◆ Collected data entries
-- pv_equiv track=rewrite | github.com/garretts-hub/GST_Work | helpers.py | select_tuples
-- ===== SOURCE A (Python) =====
-- def select_tuples(sorted_list_of_tuples, x_values_list):
--     #picks out N-tuples from the N-length values list
--     #picks out the tuples whose x-value is in x_values_list
--     tuples_of_interest = []
--     for x in x_values_list:
--         difference_list = [] #a list that will be filled with abs(x - tup[0]) for all tuples
--         for tup in sorted_list_of_tuples:
--             difference_list.append(abs(x - tup[0]))
--         index_of_closest_x = difference_list.index(min(difference_list))
--         tuples_of_interest.append(sorted_list_of_tuples[index_of_closest_x])
--     return tuples_of_interest
-- ===== SOURCE B (Python) =====
-- def select_tuples(sorted_list_of_tuples, x_values_list):
--     # One-pass running-argmin per query: keeps (best, best_d) instead of
--     # materialising a difference list and re-scanning it with min() and .index().
--     result = []
--     for x in x_values_list:
--         best = sorted_list_of_tuples[0]
--         best_d = abs(x - best[0])
--         for tup in sorted_list_of_tuples[1:]:
--             d = abs(x - tup[0])
--             if d < best_d:
--                 best, best_d = tup, d
--         result.append(best)
--     return result
-- ===== Notes on version B (the rewrite author's own statement) =====
-- stated objective: alternative
-- what changed: B replaces A's three passes per query (build a full difference list, min() over it, .index() scan, then index back into the list) by a single running-argmin pass that keeps the current best tuple and best distance; the difference list disappears.
import Mathlib
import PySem

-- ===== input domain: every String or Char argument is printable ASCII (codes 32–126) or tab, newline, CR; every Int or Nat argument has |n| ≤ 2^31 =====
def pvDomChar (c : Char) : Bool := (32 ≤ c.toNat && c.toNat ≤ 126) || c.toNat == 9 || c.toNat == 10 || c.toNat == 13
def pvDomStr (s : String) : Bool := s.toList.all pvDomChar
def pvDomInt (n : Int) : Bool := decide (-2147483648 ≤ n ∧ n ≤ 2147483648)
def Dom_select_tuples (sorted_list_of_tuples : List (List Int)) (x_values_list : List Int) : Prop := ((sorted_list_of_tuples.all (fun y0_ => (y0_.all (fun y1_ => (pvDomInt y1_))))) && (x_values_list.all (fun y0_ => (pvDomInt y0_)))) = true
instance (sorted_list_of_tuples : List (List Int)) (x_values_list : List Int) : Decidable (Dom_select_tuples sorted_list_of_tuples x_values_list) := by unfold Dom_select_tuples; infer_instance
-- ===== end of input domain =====

-- B replaces A's three passes per query (difference list, min(), .index()) by one
-- running-argmin pass keeping (best, best_d); same asymptotic cost, O(1) extra space.

-- ===== PORT A =====
def select_tuples (sorted_list_of_tuples : List (List Int)) (x_values_list : List Int) : List (List Int) :=
  x_values_list.foldl (fun tuples_of_interest x =>
    let difference_list :=
      sorted_list_of_tuples.foldl
        (fun dl tup => dl ++ [|x - PySem.List.pyGetD tup 0 0|]) ([] : List Int)
    let m := (PySem.List.min? difference_list (fun y => y)).getD 0
    let index_of_closest_x := ((PySem.List.index? difference_list m).getD 0 : Nat)
    tuples_of_interest ++ [PySem.List.pyGetD sorted_list_of_tuples (index_of_closest_x : Int) []]) []

-- ===== PORT B =====
def select_tuples_alt (sorted_list_of_tuples : List (List Int)) (x_values_list : List Int) : List (List Int) :=
  x_values_list.foldl (fun result x =>
    let best := PySem.List.pyGetD sorted_list_of_tuples 0 []
    let best_d := |x - PySem.List.pyGetD best 0 0|
    let p := (PySem.List.slice sorted_list_of_tuples (some 1) none).foldl
        (fun (s : List Int × Int) tup =>
          let d := |x - PySem.List.pyGetD tup 0 0|
          if d < s.2 then (tup, d) else s) (best, best_d)
    result ++ [p.1]) []

-- ===== PRECONDITION & SPEC =====
-- Pre_ excludes exactly the inputs on which the Python A raises: a query list that is
-- nonempty while the tuple list is empty (min() of an empty sequence, ValueError), or a
-- nonempty query list with some empty tuple (tup[0], IndexError).
def Pre_select_tuples (sorted_list_of_tuples : List (List Int)) (x_values_list : List Int) : Prop :=
  x_values_list = [] ∨ (sorted_list_of_tuples ≠ [] ∧ ∀ t ∈ sorted_list_of_tuples, t ≠ [])
instance (sorted_list_of_tuples : List (List Int)) (x_values_list : List Int) : Decidable (Pre_select_tuples sorted_list_of_tuples x_values_list) := by unfold Pre_select_tuples; infer_instance
def pvWitness_select_tuples : List (List Int) × List Int := ([[1, 10], [3, 20], [7, 30]], [2, 8, -1])

def Spec_select_tuples (sorted_list_of_tuples : List (List Int)) (x_values_list : List Int) (out : List (List Int)) : Prop := out = select_tuples_alt sorted_list_of_tuples x_values_list
instance (sorted_list_of_tuples : List (List Int)) (x_values_list : List Int) (out : List (List Int)) : Decidable (Spec_select_tuples sorted_list_of_tuples x_values_list out) := by unfold Spec_select_tuples; infer_instance

-- ===== CLAIM (what is proved, stated in full; the proofs are below) =====
def Claim_equal_select_tuples : Prop := ∀ (sorted_list_of_tuples : List (List Int)) (x_values_list : List Int), Dom_select_tuples sorted_list_of_tuples x_values_list → Pre_select_tuples sorted_list_of_tuples x_values_list → Spec_select_tuples sorted_list_of_tuples x_values_list (select_tuples sorted_list_of_tuples x_values_list)

-- ===== LEMMAS AND PROOFS =====

theorem pv_foldl_min_le (l : List Int) : ∀ a : Int, l.foldl min a ≤ a := by
  induction l with
  | nil => intro a; simp
  | cons b l ih => intro a; exact le_trans (ih (min a b)) (min_le_left a b)

theorem pv_foldl_min_mem (l : List Int) : ∀ a : Int, l.foldl min a = a ∨ l.foldl min a ∈ l := by
  induction l with
  | nil => intro a; simp
  | cons b l ih =>
    intro a
    have e : List.foldl min a (b :: l) = List.foldl min (min a b) l := rfl
    rcases ih (min a b) with h | h
    · rcases le_total a b with h2 | h2
      · left; rw [e, h, min_eq_left h2]
      · right; rw [e, h, min_eq_right h2]; simp
    · right; rw [e]; simp [h]

-- the per-query core: first index of the minimum vs running argmin
theorem pv_key (f : List Int → Int) : ∀ (ts : List (List Int)) (t : List Int),
    (t :: ts).getD ((((t :: ts).map f).idxOf? ((ts.map f).foldl min (f t))).getD 0) [] =
    (ts.foldl (fun (s : List Int × Int) tup => if f tup < s.2 then (tup, f tup) else s) (t, f t)).1 := by
  intro ts
  induction ts with
  | nil => intro t; simp
  | cons u us ih =>
    intro t
    simp only [List.map_cons, List.foldl_cons]
    by_cases h : f u < f t
    · rw [min_eq_right (le_of_lt h), if_pos h]
      have hle : (us.map f).foldl min (f u) ≤ f u := pv_foldl_min_le _ _
      have hne : f t ≠ (us.map f).foldl min (f u) := by intro e; omega
      have hmem : (us.map f).foldl min (f u) ∈ f u :: us.map f := by
        rcases pv_foldl_min_mem (us.map f) (f u) with h1 | h1
        · rw [h1]; exact List.mem_cons_self
        · exact List.mem_cons_of_mem _ h1
      have hsome : (f u :: us.map f).idxOf? ((us.map f).foldl min (f u)) ≠ none := by
        simp only [ne_eq, List.idxOf?_eq_none_iff, not_not]; exact hmem
      obtain ⟨k, hk⟩ := Option.ne_none_iff_exists'.mp hsome
      have := ih u
      simp only [List.map_cons] at this
      rw [hk] at this
      rw [List.idxOf?_cons, if_neg (by simpa using hne), hk]
      simpa using this
    · rw [min_eq_left (le_of_not_gt h), if_neg h]
      have hIH := ih t
      simp only [List.map_cons] at hIH
      by_cases h0 : f t = (us.map f).foldl min (f t)
      · rw [List.idxOf?_cons, if_pos (by simpa using h0)]
        rw [List.idxOf?_cons, if_pos (by simpa using h0)] at hIH
        simpa using hIH
      · have hle : (us.map f).foldl min (f t) ≤ f t := pv_foldl_min_le _ _
        have hlt : (us.map f).foldl min (f t) < f t := lt_of_le_of_ne hle (fun e => h0 e.symm)
        have hneu : f u ≠ (us.map f).foldl min (f t) := by
          have := le_of_not_gt h; intro e; omega
        have hmem : (us.map f).foldl min (f t) ∈ us.map f := by
          rcases pv_foldl_min_mem (us.map f) (f t) with h1 | h1
          · exact absurd h1.symm h0
          · exact h1
        have hsome : (us.map f).idxOf? ((us.map f).foldl min (f t)) ≠ none := by
          simp only [ne_eq, List.idxOf?_eq_none_iff, not_not]; exact hmem
        obtain ⟨k, hk⟩ := Option.ne_none_iff_exists'.mp hsome
        rw [List.idxOf?_cons, if_neg (by simpa using h0), List.idxOf?_cons,
            if_neg (by simpa using hneu), hk]
        rw [List.idxOf?_cons, if_neg (by simpa using h0), hk] at hIH
        simpa using hIH

-- foldl with singleton appends is map
theorem pv_foldl_singleton {α β : Type} (g : α → β) (xs : List α) :
    ∀ acc : List β, xs.foldl (fun acc x => acc ++ [g x]) acc = acc ++ xs.map g := by
  induction xs with
  | nil => intro acc; simp
  | cons x xs ih => intro acc; simp [ih]

theorem select_tuples_spec : Claim_equal_select_tuples := by
  intro lst xs _dom hpre
  unfold Spec_select_tuples
  rcases hpre with hxs | ⟨hne, _htup⟩
  · subst hxs; rfl
  · obtain ⟨t, ts, rfl⟩ := List.exists_cons_of_ne_nil hne
    unfold select_tuples select_tuples_alt
    rw [pv_foldl_singleton, pv_foldl_singleton]
    simp only [List.nil_append]
    apply List.map_congr_left
    intro x _hx
    rw [pv_foldl_singleton]
    simp only [List.nil_append, PySem.List.min?_id_cons, List.map_cons, Option.getD_some,
      PySem.List.index?_eq_idxOf?, PySem.List.pyGetD_natCast, PySem.List.slice_from_one, List.tail_cons,
      PySem.List.pyGetD_zero_cons]
    exact pv_key (fun tup => |x - PySem.List.pyGetD tup 0 0|) ts t
-- pv_equiv track=rewrite | github.com/namisan/mt-dnn | data_utils/tokenizer_utils.py | split_pre_and_post_punc
-- ===== SOURCE A (Python) =====
-- import unicodedata
--
-- def _is_punctuation(char):
--     """Checks whether `chars` is a punctuation character."""
--     cp = ord(char)
--     # We treat all non-letter/number ASCII as punctuation.
--     # Characters such as "^", "$", and "`" are not in the Unicode
--     # Punctuation class but we treat them as punctuation anyways, for
--     # consistency.
--     if ((cp >= 33 and cp <= 47) or (cp >= 58 and cp <= 64) or
--         (cp >= 91 and cp <= 96) or (cp >= 123 and cp <= 126)):
--         return True
--     cat = unicodedata.category(char)
--     if cat.startswith("P"):
--         return True
--     return False
--
-- def split_pre_and_post_punc(tokens):
--     def pre_punc(token):
--         last_j = 0
--         for j in range(1, len(token)):
--             if not _is_punctuation(token[j]):
--                 last_j = j
--                 break
--         return token[:last_j], token[last_j:]
--     def post_punc(token):
--         last_j = len(token)
--         for j in range(len(token) - 2, -1, -1):
--             is_punc = _is_punctuation(token[j])
--             if not _is_punctuation(token[j]):
--                 last_j = j + 1
--                 break
--         return token[:last_j], token[last_j:]
--     new_tokens = []
--     for token in tokens:
--         if len(token) > 1 and _is_punctuation(token[0]):
--             a, b = pre_punc(token)
--             if a:
--                 new_tokens.append(a)
--             if b:
--                 if _is_punctuation(b[-1]):
--                     c, d = post_punc(b)
--                     if c:
--                         new_tokens.append(c)
--                     if d:
--                         new_tokens.append(d)
--                 else:
--                     new_tokens.append(b)
--         elif len(token) > 1 and _is_punctuation(token[-1]):
--             a, b = post_punc(token)
--             if a:
--                 new_tokens.append(a)
--             if b:
--                 new_tokens.append(b)
--         else:
--             new_tokens.append(token)
--     return new_tokens
-- ===== SOURCE B (Python) =====
-- import unicodedata
--
-- def _is_punctuation(char):
--     """Checks whether `chars` is a punctuation character."""
--     cp = ord(char)
--     if ((cp >= 33 and cp <= 47) or (cp >= 58 and cp <= 64) or
--         (cp >= 91 and cp <= 96) or (cp >= 123 and cp <= 126)):
--         return True
--     cat = unicodedata.category(char)
--     if cat.startswith("P"):
--         return True
--     return False
--
-- def _runs(s):
--     """Run-length decomposition of s by punctuation-ness: a list of
--     (flag, maximal run of consecutive chars whose _is_punctuation is flag)."""
--     if not s:
--         return []
--     p = _is_punctuation(s[0])
--     k = 1
--     while k < len(s) and _is_punctuation(s[k]) == p:
--         k += 1
--     return [(p, s[:k])] + _runs(s[k:])
--
-- def split_pre_and_post_punc(tokens):
--     out = []
--     for tok in tokens:
--         if len(tok) <= 1:
--             out.append(tok)
--             continue
--         groups = _runs(tok)
--         if len(groups) == 1:
--             out.append(tok)
--             continue
--         pre = groups[0][1] if groups[0][0] else ''
--         suf = groups[-1][1] if groups[-1][0] else ''
--         core = tok[len(pre):len(tok) - len(suf)]
--         if pre:
--             out.append(pre)
--         out.append(core)
--         if suf:
--             out.append(suf)
--     return out
-- ===== Notes on version B (the rewrite author's own statement) =====
-- stated objective: alternative
-- what changed: Replaces A's two directional boundary scans with nested pre/post helpers and a three-way branch tree by a groupby-style run-length decomposition of each token into maximal punctuation/non-punctuation runs, emitting the first run (if punctuation), the middle slice, and the last run (if punctuation).
import Mathlib
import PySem
theorem pv_sorted2_eq_sorted (xs : List (List Int)) :
    PySem.List.sorted2 xs (fun x => PySem.List.pyGetD x 1 0) (fun x => PySem.List.pyGetD x 0 0)
      = PySem.List.sorted xs pvKey := by
  show List.foldl (fun acc x => PySem.List.insertBy
        (fun a b => decide (PySem.List.pyGetD a 1 0 < PySem.List.pyGetD b 1 0)
          || (!decide (PySem.List.pyGetD b 1 0 < PySem.List.pyGetD a 1 0)
              && decide (PySem.List.pyGetD a 0 0 < PySem.List.pyGetD b 0 0))) x acc) [] xs
      = List.foldl (fun acc x => PySem.List.insertBy (fun a b => decide (pvKey a < pvKey b)) x acc) [] xs
  have hbe : (fun (a b : List Int) => decide (PySem.List.pyGetD a 1 0 < PySem.List.pyGetD b 1 0)
          || (!decide (PySem.List.pyGetD b 1 0 < PySem.List.pyGetD a 1 0)
              && decide (PySem.List.pyGetD a 0 0 < PySem.List.pyGetD b 0 0)))
      = (fun a b => decide (pvKey a < pvKey b)) := by
    funext a b
    rcases lt_trichotomy (PySem.List.pyGetD a 1 0) (PySem.List.pyGetD b 1 0) with h1 | h1 | h1
    · simp [pvKey, Prod.Lex.lt_iff, pvR, pvL, h1]
    · simp [pvKey, Prod.Lex.lt_iff, pvR, pvL, h1]
    · simp [pvKey, Prod.Lex.lt_iff, pvR, pvL, h1, asymm h1, ne_of_gt h1]
  rw [hbe]


theorem pv_foldB_eq_runs (s : List (List Int)) : ∀ acc r0,
    (List.foldl pvStepB (acc, r0) s).1 = acc ++ pvRuns r0 s := by
  induction s with
  | nil => intro acc r0; simp [pvRuns]
  | cons p t ih =>
    intro acc r0
    rw [List.foldl_cons]
    by_cases hcond : r0 = none ∨ r0 ≠ some (pvR p)
    · rw [show pvStepB (acc, r0) p = (acc ++ [[pvL p, pvR p]], some (pvR p)) from by
        unfold pvStepB; rw [if_pos hcond]]
      rw [ih, pvRuns, if_pos hcond, List.append_assoc]
      rfl
    · rw [show pvStepB (acc, r0) p = (acc, r0) from by unfold pvStepB; rw [if_neg hcond]]
      rw [ih, pvRuns, if_neg hcond]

◆ About this exercise
Take every line from the records that holds "nonempty" and copy it down.

◆ Response area
-- nonempty while the tuple list is empty (min() of an empty sequence, ValueError), or a
-- nonempty query list with some empty tuple (tup[0], IndexError).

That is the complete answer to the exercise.